Her fingertips ground hard into the veins of his wrist and his jaw tensed at the pain. He was already tiring -- too long spent inside and he had no stamina, only the brute force of his weight and muscles, which he used against her now. Heaving forward, he shifted his weight into her until they were against the ground, moorland pressed against her arms and hair. "Maybe this time I won't," he growled, dipping down so that his voice was in her ear.
She strained, his weight like a cairn over her, moving her face to draw breath even as that same hand that pressed to his jaw sought to press into his chin, to snap his neck. "We'll see," she managed, "who dies first."
Rodolphus normally might have found the idea that such a small creature could really hope to break him, and in so clumsy a manner, rather amusing -- but right now he had been divested of all lesser emotions. He felt only anger mixed with the smallest twinge of violation. She'd taken away the one thing that mattered most to him after his Lord and his family -- and she would repay it ten fold. He'd see to it. Death wasn't enough. His hands were occupied in keeping her pinned to the ground, and he turned his head abruptly, catching the soft flesh of her wrist in his teeth; so captured, he paused for a heartbeat and then bit down. Hard.
Surprised tears stung at her eyes as she ripped her wrist from his teeth, using the momentum (despite their close quarters) to back-hand him across the cheek. Here he was on top of her. Here he was laying his mouth upon her. Any other feral inclination that rose up in her was barely bridled by the sense that should she lose her head, he would certainly kill her.
A darkness clouded his features, abruptly, violently, and Rodolphus dragged his hand from her now-tangled hair. His mouth hurt and his body was beginning to loudly protest the exertion he forced it through, and he had to do something quickly before he became careless enough that this girl might truly hurt him. Arm rearing back, he landed a vicious punch across her cheek. The sounds of breaking, of bleeding, didn't satisfy him. Not today. He was too angry.

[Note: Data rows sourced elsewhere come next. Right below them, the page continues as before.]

-- pv_equiv track=rewrite | github.com/ahinko/tcpsolis2mqtt | app/app.py | map_bit_to_value
-- ===== SOURCE A (Python) =====
-- def map_bit_to_value(mapping, default_value, binary_string):
--     # Remove '0b' prefix if present
--     if binary_string.startswith("0b"):
--         binary_string = binary_string[2:]
--
--     active = []
--     for i in range(min(len(binary_string), 16)):
--         if binary_string[-(i + 1)] == "1":
--             for value, status in mapping.items():
--                 if value == i:
--                     active.append(status)
--
--     if active:
--         return ", ".join(active)
--     else:
--         return default_value
-- ===== SOURCE B (Python) =====
-- def map_bit_to_value(mapping, default_value, binary_string):
--     # Remove '0b' prefix if present
--     if binary_string.startswith("0b"):
--         binary_string = binary_string[2:]
--
--     n = min(len(binary_string), 16)
--     matches = [(value, status) for value, status in mapping.items()
--                if 0 <= value < n and binary_string[-(value + 1)] == "1"]
--     matches.sort(key=lambda p: p[0])
--     if matches:
--         return ", ".join(status for _, status in matches)
--     return default_value
-- ===== Notes on version B (the rewrite author's own statement) =====
-- stated objective: alternative
-- what changed: B iterates once over mapping.items() collecting the (bit, status) pairs whose bit is set in the string, then sorts the matches by bit index and joins, instead of A's loop over bit positions with an inner scan of the whole mapping at every set bit.
import Mathlib
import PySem

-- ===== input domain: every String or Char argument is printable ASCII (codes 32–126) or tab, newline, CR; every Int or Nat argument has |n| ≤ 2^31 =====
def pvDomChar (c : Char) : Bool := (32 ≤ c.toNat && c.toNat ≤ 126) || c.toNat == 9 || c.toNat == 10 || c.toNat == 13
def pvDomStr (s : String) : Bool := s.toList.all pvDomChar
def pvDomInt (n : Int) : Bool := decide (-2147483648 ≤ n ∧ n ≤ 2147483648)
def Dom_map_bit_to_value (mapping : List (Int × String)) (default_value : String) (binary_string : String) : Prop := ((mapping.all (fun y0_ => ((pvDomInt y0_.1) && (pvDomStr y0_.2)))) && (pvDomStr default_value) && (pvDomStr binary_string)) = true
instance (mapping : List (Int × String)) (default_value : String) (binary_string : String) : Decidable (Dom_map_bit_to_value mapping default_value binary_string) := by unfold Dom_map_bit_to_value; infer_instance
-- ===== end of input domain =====

-- B makes one pass over mapping.items() collecting the (bit, status) pairs whose bit is set,
-- sorts the pairs by bit index and joins, instead of A's per-bit inner scan of the mapping
-- (objective: alternative).

-- ===== PORT A =====
-- mapping is a Python dict; per the convention it arrives as an association list and is
-- realised as PySem.Dict.ofList (duplicate keys collapse exactly as a Python dict does).
def map_bit_to_value (mapping : List (Int × String)) (default_value : String) (binary_string : String) : String :=
  let bs := if PySem.Str.startswith binary_string "0b"
            then PySem.Str.slice binary_string (some 2) none
            else binary_string
  let m := PySem.Dict.ofList mapping
  let active :=
    (PySem.List.pyRange 0 (min (PySem.Str.len bs) 16) 1).foldl
      (fun active i =>
        if PySem.Str.pyGet? bs (-(i + 1)) = some '1' then
          m.items.foldl (fun active p => if p.1 == i then active ++ [p.2] else active) active
        else active) []
  if active ≠ [] then PySem.Str.join ", " active else default_value

-- ===== PORT B =====
def map_bit_to_value_alt (mapping : List (Int × String)) (default_value : String) (binary_string : String) : String :=
  let bs := if PySem.Str.startswith binary_string "0b"
            then PySem.Str.slice binary_string (some 2) none
            else binary_string
  let n := min (PySem.Str.len bs) 16
  let pairs := (PySem.Dict.ofList mapping).items.filter
      (fun p => decide (0 ≤ p.1 ∧ p.1 < n) && (PySem.Str.pyGet? bs (-(p.1 + 1)) == some '1'))
  let sm := PySem.List.sorted pairs (fun p => p.1) false
  if sm ≠ [] then PySem.Str.join ", " (sm.map Prod.snd) else default_value

-- ===== PRECONDITION & SPEC =====
def Spec_map_bit_to_value (mapping : List (Int × String)) (default_value : String) (binary_string : String) (out : String) : Prop := out = map_bit_to_value_alt mapping default_value binary_string
instance (mapping : List (Int × String)) (default_value : String) (binary_string : String) (out : String) : Decidable (Spec_map_bit_to_value mapping default_value binary_string out) := by unfold Spec_map_bit_to_value; infer_instance

-- ===== CLAIM (what is proved, stated in full; the proofs are below) =====
def Claim_equal_map_bit_to_value : Prop := ∀ (mapping : List (Int × String)) (default_value : String) (binary_string : String), Dom_map_bit_to_value mapping default_value binary_string → Spec_map_bit_to_value mapping default_value binary_string (map_bit_to_value mapping default_value binary_string)

-- ===== LEMMAS AND PROOFS =====

-- With unique keys, filtering the items at key i and taking the statuses is the lookup.
theorem pv_filter_snd_eq_get (i : Int) :
    ∀ (l : List (Int × String)), (l.map Prod.fst).Nodup →
      (l.filter (fun p => p.1 == i)).map Prod.snd = (PySem.Dict.get? ⟨l⟩ i).toList := by
  intro l
  induction l with
  | nil => intro _; simp [PySem.Dict.get?]
  | cons hd tl ih =>
    intro hnd
    obtain ⟨k, v⟩ := hd
    simp only [List.map_cons, List.nodup_cons] at hnd
    rw [PySem.Dict.get?_mk_cons]
    by_cases hk : (k == i) = true
    · have hki : k = i := eq_of_beq hk
      have htl : tl.filter (fun p => p.1 == i) = [] := by
        apply List.filter_eq_nil_iff.mpr
        intro p hp hpi
        exact hnd.1 (by rw [hki, ← eq_of_beq hpi]; exact List.mem_map_of_mem hp)
      simp [hk, htl]
    · simp [hk, ih hnd.2]

-- A's double loop equals the map-snd of the (bit, status) pairs in ascending bit order.
theorem pv_loopA_eq (P : Int → Prop) [DecidablePred P] (m : PySem.Dict Int String)
    (hnd : m.keys.Nodup) :
    ∀ (L : List Int) (acc : List String),
      L.foldl (fun active i =>
          if P i then
            m.items.foldl (fun active p => if p.1 == i then active ++ [p.2] else active) active
          else active) acc
        = acc ++ (L.filterMap (fun i => if P i then (m.get? i).map (fun s => (i, s)) else none)).map Prod.snd := by
  intro L
  induction L with
  | nil => intro acc; simp
  | cons i t ih =>
    intro acc
    simp only [List.foldl_cons, List.filterMap_cons]
    by_cases hP : P i
    · rw [if_pos hP]
      rw [PySem.List.foldl_append_if (fun p => p.1 == i) Prod.snd m.items acc]
      rw [pv_filter_snd_eq_get i m.items hnd]
      rw [ih]
      cases h : m.get? i <;> simp [hP]
    · rw [if_neg hP, ih]
      simp [hP]

-- B's sort of the filtered items IS that ascending-bit-order list of pairs.
theorem pv_sorted_eq (n : Int) (P : Int → Prop) [DecidablePred P] (m : PySem.Dict Int String)
    (hnd : m.keys.Nodup) :
    PySem.List.sorted
        (m.items.filter (fun p => decide (0 ≤ p.1 ∧ p.1 < n) && decide (P p.1)))
        (fun p => p.1) false
      = (PySem.List.pyRange 0 n 1).filterMap
          (fun i => if P i then (m.get? i).map (fun s => (i, s)) else none) := by
  set g : Int → Option (Int × String) :=
    fun i => if P i then (m.get? i).map (fun s => (i, s)) else none with hg
  have hkey : ∀ (i : Int) (p : Int × String), g i = some p → p.1 = i := by
    intro i p hp
    simp only [hg] at hp
    split at hp
    · cases h : m.get? i <;> simp [h] at hp; simp [← hp]
    · exact absurd hp (by simp)
  apply PySem.List.sorted_eq_of_perm_of_pairwise_lt
  · -- permutation: both are nodup with the same members
    have hitems_nd : m.items.Nodup := (List.Nodup.of_map Prod.fst) hnd
    have hF_nd : (m.items.filter (fun p => decide (0 ≤ p.1 ∧ p.1 < n) && decide (P p.1))).Nodup :=
      hitems_nd.filter _
    have hLA_pw : ((PySem.List.pyRange 0 n 1).filterMap g).Pairwise (fun a b => a.1 < b.1) := by
      apply List.Pairwise.filterMap g ?_ (PySem.List.pairwise_lt_pyRange_one 0 n)
      intro i j hij p hp q hq
      rw [hkey i p hp, hkey j q hq]; exact hij
    have hLA_nd : ((PySem.List.pyRange 0 n 1).filterMap g).Nodup :=
      hLA_pw.imp (fun h => by intro he; rw [he] at h; exact lt_irrefl _ h)
    have hmem : ∀ p : Int × String,
        p ∈ (PySem.List.pyRange 0 n 1).filterMap g ↔
        p ∈ m.items.filter (fun q => decide (0 ≤ q.1 ∧ q.1 < n) && decide (P q.1)) := by
      intro p
      rw [List.mem_filterMap, List.mem_filter]
      constructor
      · rintro ⟨i, hi, hgi⟩
        have hpi : p.1 = i := hkey i p hgi
        simp only [hg] at hgi
        rw [PySem.List.mem_pyRange_one] at hi
        split at hgi
        · cases h : m.get? i with
          | none => rw [h] at hgi; simp at hgi
          | some v =>
            rw [h] at hgi; simp at hgi
            refine ⟨?_, ?_⟩
            · rw [← hgi]
              exact PySem.Dict.mem_items_of_get?_eq_some (d := m) h
            · simp [hpi, hi.1, hi.2]; assumption
        · exact absurd hgi (by simp)
      · rintro ⟨hpit, hcond⟩
        simp only [Bool.and_eq_true, decide_eq_true_eq] at hcond
        refine ⟨p.1, ?_, ?_⟩
        · rw [PySem.List.mem_pyRange_one]; omega
        · simp only [hg, if_pos hcond.2]
          have : m.get? p.1 = some p.2 :=
            PySem.Dict.get?_of_mem_items (d := m) (by simpa using hpit) hnd
          simp [this]
      
    exact List.perm_of_nodup_nodup_toFinset_eq hLA_nd hF_nd
      (Finset.ext (fun p => by simp only [List.mem_toFinset]; exact hmem p))
  · -- strictly increasing keys
    apply List.Pairwise.filterMap g ?_ (PySem.List.pairwise_lt_pyRange_one 0 n)
    intro i j hij p hp q hq
    rw [hkey i p hp, hkey j q hq]; exact hij

-- ===== VERDICT (by name: the statement is the Claim_ definition above) =====
theorem map_bit_to_value_spec : Claim_equal_map_bit_to_value := by
  intro mapping default_value binary_string _
  unfold Spec_map_bit_to_value map_bit_to_value map_bit_to_value_alt
  simp only []
  set bs := (if PySem.Str.startswith binary_string "0b" = true
             then PySem.Str.slice binary_string (some 2) none
             else binary_string) with hbs
  rw [pv_loopA_eq (fun i => PySem.Str.pyGet? bs (-(i + 1)) = some '1')
        (PySem.Dict.ofList mapping) (PySem.Dict.nodup_keys_ofList mapping)]
  simp only [beq_eq_decide]
  rw [pv_sorted_eq (min (PySem.Str.len bs) 16)
        (fun i => PySem.Str.pyGet? bs (-(i + 1)) = some '1')
        (PySem.Dict.ofList mapping) (PySem.Dict.nodup_keys_ofList mapping)]
  simp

And then she was slack in his arms and he was pulling himself off the ground and leaving her in the earth as he reeled slightly, punished by uncooperative thighs for this diversion. One broad hand curled across his mouth as he considered her body, soft and harmless now. He wanted to murder her. Painfully and violently and left out for the dogs to devour.
No. She deserved far worse.
In one abrupt moment, he was gathering his wand and reaching for her again, now by the very wrist he'd ruined. In another, they were gone.